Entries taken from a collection
───

-- pv_equiv track=rewrite | github.com/Nikolay-Neykov/algorithms | problems/05.luck.py | say_hello
-- ===== SOURCE A (Python) =====
-- def say_hello(k, contests):
--     max_luck = 0
--
--     contests = sorted(contests, key=lambda c: c[0], reverse=True)
--
--     failed = 0
--     for contest in contests:
--         luck = contest[0]
--         importance = contest[1]
--
--         if importance == 0:
--             max_luck += luck
--         elif failed < k:
--             max_luck += luck
--             failed += 1
--         else:
--             max_luck -= luck
--
--     return max_luck
-- ===== SOURCE B (Python) =====
-- def say_hello(k, contests):
--     important = sorted(c[0] for c in contests if c[1])
--     wins = min(k, len(important)) if k > 0 else 0
--     cut = len(important) - wins
--     return (sum(c[0] for c in contests if not c[1])
--             + sum(important[cut:]) - sum(important[:cut]))
-- ===== Notes on version B (the rewrite author's own statement) =====
-- stated objective: simpler
-- what changed: Instead of sorting the whole pair list with a key lambda and running a stateful failed-counter loop over it, B filters the bare important lucks into one sorted int list and reads the answer off in closed form as unimportant sum plus top-min(k,m) suffix sum minus remaining prefix sum.
import Mathlib
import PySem

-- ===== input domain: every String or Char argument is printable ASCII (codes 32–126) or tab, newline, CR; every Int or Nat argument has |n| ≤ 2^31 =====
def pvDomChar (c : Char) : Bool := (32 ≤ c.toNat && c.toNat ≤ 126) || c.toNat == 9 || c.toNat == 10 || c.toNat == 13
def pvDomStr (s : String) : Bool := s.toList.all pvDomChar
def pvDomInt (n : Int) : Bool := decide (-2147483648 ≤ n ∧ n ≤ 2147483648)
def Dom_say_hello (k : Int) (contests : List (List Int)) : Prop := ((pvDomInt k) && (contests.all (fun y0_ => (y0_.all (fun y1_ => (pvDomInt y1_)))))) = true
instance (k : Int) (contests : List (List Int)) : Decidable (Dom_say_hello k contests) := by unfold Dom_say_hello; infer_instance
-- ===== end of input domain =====

-- B replaces A's keyed full sort + stateful failed-counter loop by a sort of the bare important
-- lucks and a closed-form suffix/prefix-sum expression (simpler; same return value).

-- ===== PORT A =====
-- contest[0] / contest[1], defaulted where Python raises IndexError; Pre_ excludes those inputs
def pvLuck (c : List Int) : Int := (PySem.List.pyGet? c 0).getD 0
def pvImp (c : List Int) : Int := (PySem.List.pyGet? c 1).getD 0

-- the body of A's for-loop, state (max_luck, failed)
def pvStepA (k : Int) (st : Int × Int) (contest : List Int) : Int × Int :=
  let luck := pvLuck contest
  let importance := pvImp contest
  if importance == 0 then (st.1 + luck, st.2)
  else if st.2 < k then (st.1 + luck, st.2 + 1)
  else (st.1 - luck, st.2)

def say_hello (k : Int) (contests : List (List Int)) : Int :=
  let sortedContests := PySem.List.sorted contests (fun c => pvLuck c) true
  (sortedContests.foldl (pvStepA k) (0, 0)).1

-- ===== PORT B =====
-- B's two comprehensions: the important lucks ('[c[0] for c in contests if c[1]]')
-- and the unimportant-luck sum ('sum(c[0] for c in contests if not c[1])')
def pvImpL (L : List (List Int)) : List Int :=
  (L.filter (fun c => !(pvImp c == 0))).map pvLuck
def pvUSum (L : List (List Int)) : Int :=
  ((L.filter (fun c => pvImp c == 0)).map pvLuck).sum

def say_hello_alt (k : Int) (contests : List (List Int)) : Int :=
  let important := PySem.List.sorted (pvImpL contests) (fun x => x) false
  let wins : Int := if k > 0 then min k (important.length : Int) else 0
  let cut : Int := (important.length : Int) - wins
  pvUSum contests + (PySem.List.slice important (some cut) none).sum
                  - (PySem.List.slice important none (some cut)).sum

-- ===== PRECONDITION & SPEC =====
-- Pre_ excludes exactly the inputs on which Python A raises IndexError: a contest with fewer
-- than two entries (contest[0] in the sort key or contest[1] in the loop); B raises there too.
def Pre_say_hello (k : Int) (contests : List (List Int)) : Prop :=
  ∀ c ∈ contests, 2 ≤ c.length
instance (k : Int) (contests : List (List Int)) : Decidable (Pre_say_hello k contests) := by
  unfold Pre_say_hello; infer_instance
def pvWitness_say_hello : Int × List (List Int) := (2, [[5, 1], [-3, 1], [2, 0], [4, 1]])

def Spec_say_hello (k : Int) (contests : List (List Int)) (out : Int) : Prop := out = say_hello_alt k contests
instance (k : Int) (contests : List (List Int)) (out : Int) : Decidable (Spec_say_hello k contests out) := by unfold Spec_say_hello; infer_instance

-- ===== CLAIM (what is proved, stated in full; the proofs are below) =====
def Claim_equal_say_hello : Prop := ∀ (k : Int) (contests : List (List Int)), Dom_say_hello k contests → Pre_say_hello k contests → Spec_say_hello k contests (say_hello k contests)

-- ===== LEMMAS AND PROOFS =====

-- A's loop restricted to the important lucks, carrying the 'failed' counter
def pvG (k : Int) : Int → List Int → Int
  | _, [] => 0
  | f, x :: t => if f < k then x + pvG k (f + 1) t else pvG k f t - x

theorem pvLoopA (k : Int) (L : List (List Int)) (m f : Int) :
    (L.foldl (pvStepA k) (m, f)).1 = m + pvUSum L + pvG k f (pvImpL L) := by
  induction L generalizing m f with
  | nil => simp [pvUSum, pvImpL, pvG]
  | cons c t ih =>
    by_cases h : pvImp c == 0
    · rw [List.foldl_cons, show pvStepA k (m, f) c = (m + pvLuck c, f) by simp [pvStepA, h], ih]
      simp [pvUSum, pvImpL, h]; ring
    · by_cases hf : f < k
      · rw [List.foldl_cons,
          show pvStepA k (m, f) c = (m + pvLuck c, f + 1) by simp [pvStepA, h, hf], ih]
        simp [pvUSum, pvImpL, pvG, h, hf]; ring
      · rw [List.foldl_cons,
          show pvStepA k (m, f) c = (m - pvLuck c, f) by simp [pvStepA, h, hf], ih]
        simp [pvUSum, pvImpL, pvG, h, hf]; ring

theorem pvG_split (k : Int) (f : Int) (xs : List Int) :
    pvG k f xs = (xs.take (min (k - f).toNat xs.length)).sum
               - (xs.drop (min (k - f).toNat xs.length)).sum := by
  induction xs generalizing f with
  | nil => simp [pvG]
  | cons x t ih =>
    by_cases hf : f < k
    · have h1 : min (k - f).toNat (x :: t).length
          = min (k - (f + 1)).toNat t.length + 1 := by
        simp only [List.length_cons]; omega
      rw [pvG, if_pos hf, ih (f + 1), h1]
      simp; ring
    · have h0 : (k - f).toNat = 0 := by omega
      rw [pvG, if_neg hf, ih f]
      simp [h0]; ring

-- sortedness (descending) of the important lucks of A's reverse-sorted contest list
theorem pvD_pairwise (contests : List (List Int)) :
    (pvImpL (PySem.List.sorted contests (fun c => pvLuck c) true)).Pairwise (fun a b => b ≤ a) := by
  have h := PySem.List.sorted_pairwise_rev (xs := contests) (key := fun c => pvLuck c)
  have h2 := h.sublist (List.filter_sublist
    (l := PySem.List.sorted contests (fun c => pvLuck c) true)
    (p := fun c => !(pvImp c == 0)))
  exact (List.pairwise_map).2 h2

-- A's descending important-luck list IS the reverse of B's ascending sort
theorem pvD_eq_reverse (contests : List (List Int)) :
    pvImpL (PySem.List.sorted contests (fun c => pvLuck c) true)
      = (PySem.List.sorted (pvImpL contests) (fun x => x) false).reverse := by
  have hperm : (pvImpL (PySem.List.sorted contests (fun c => pvLuck c) true)).Perm
      ((PySem.List.sorted (pvImpL contests) (fun x => x) false).reverse) :=
    (((PySem.List.sorted_perm (xs := contests) (key := fun c => pvLuck c)
      (rev := true)).filter _).map _).trans
      ((PySem.List.sorted_perm (xs := pvImpL contests) (key := fun x => x)
        (rev := false)).symm.trans (List.reverse_perm _).symm)
  exact hperm.eq_of_pairwise (fun a b _ _ x y => le_antisymm y x) (pvD_pairwise contests)
    ((List.pairwise_reverse).2
      (PySem.List.sorted_pairwise (xs := pvImpL contests) (key := fun x => x)))

theorem say_hello_eq (k : Int) (contests : List (List Int)) :
    say_hello k contests = say_hello_alt k contests := by
  have hU : pvUSum (PySem.List.sorted contests (fun c => pvLuck c) true) = pvUSum contests :=
    List.Perm.sum_eq ((((PySem.List.sorted_perm (xs := contests)
      (key := fun c => pvLuck c) (rev := true)).filter _).map _))
  set Asc := PySem.List.sorted (pvImpL contests) (fun x => x) false with hAsc
  have hLen : Asc.length = (pvImpL contests).length :=
    List.Perm.length_eq (PySem.List.sorted_perm _ _ _)
  -- the Nat number of wins and of losses
  set t : Nat := min k.toNat Asc.length with ht
  have htle : t ≤ Asc.length := by omega
  have hcut : ((Asc.length : Int) - (if k > 0 then min k (Asc.length : Int) else 0))
      = ((Asc.length - t : Nat) : Int) := by
    by_cases hk : k > 0
    · simp [hk, ht]; omega
    · simp [hk, ht]; omega
  unfold say_hello say_hello_alt
  rw [pvLoopA, pvG_split, pvD_eq_reverse contests]
  simp only [← hAsc, hcut,
    PySem.List.slice_from_natCast, PySem.List.slice_to_natCast,
    List.length_reverse, List.take_reverse, List.drop_reverse]
  rw [List.sum_reverse_int, List.sum_reverse_int]
  have h1 : min (k - 0).toNat Asc.length = t := by omega
  rw [h1, hU]
  ring

-- ===== VERDICT (by name: the statement is the Claim_ definition above) =====
theorem say_hello_spec : Claim_equal_say_hello := by
  intro k contests _ _
  unfold Spec_say_hello
  exact say_hello_eq k contests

───

- [WHAT THIS TASK INVOLVES]: From the data above, reproduce word for word the lines running from the line with "(L.filter (fun c => !(pvImp" to the line with "def Pre_say_hello (k", ends included.

- [RESPONSE AREA]:
  (L.filter (fun c => !(pvImp c == 0))).map pvLuck
def pvUSum (L : List (List Int)) : Int :=
  ((L.filter (fun c => pvImp c == 0)).map pvLuck).sum

def say_hello_alt (k : Int) (contests : List (List Int)) : Int :=
  let important := PySem.List.sorted (pvImpL contests) (fun x => x) false
  let wins : Int := if k > 0 then min k (important.length : Int) else 0
  let cut : Int := (important.length : Int) - wins
  pvUSum contests + (PySem.List.slice important (some cut) none).sum
                  - (PySem.List.slice important none (some cut)).sum

-- ===== PRECONDITION & SPEC =====
-- Pre_ excludes exactly the inputs on which Python A raises IndexError: a contest with fewer
-- than two entries (contest[0] in the sort key or contest[1] in the loop); B raises there too.
def Pre_say_hello (k : Int) (contests : List (List Int)) : Prop :=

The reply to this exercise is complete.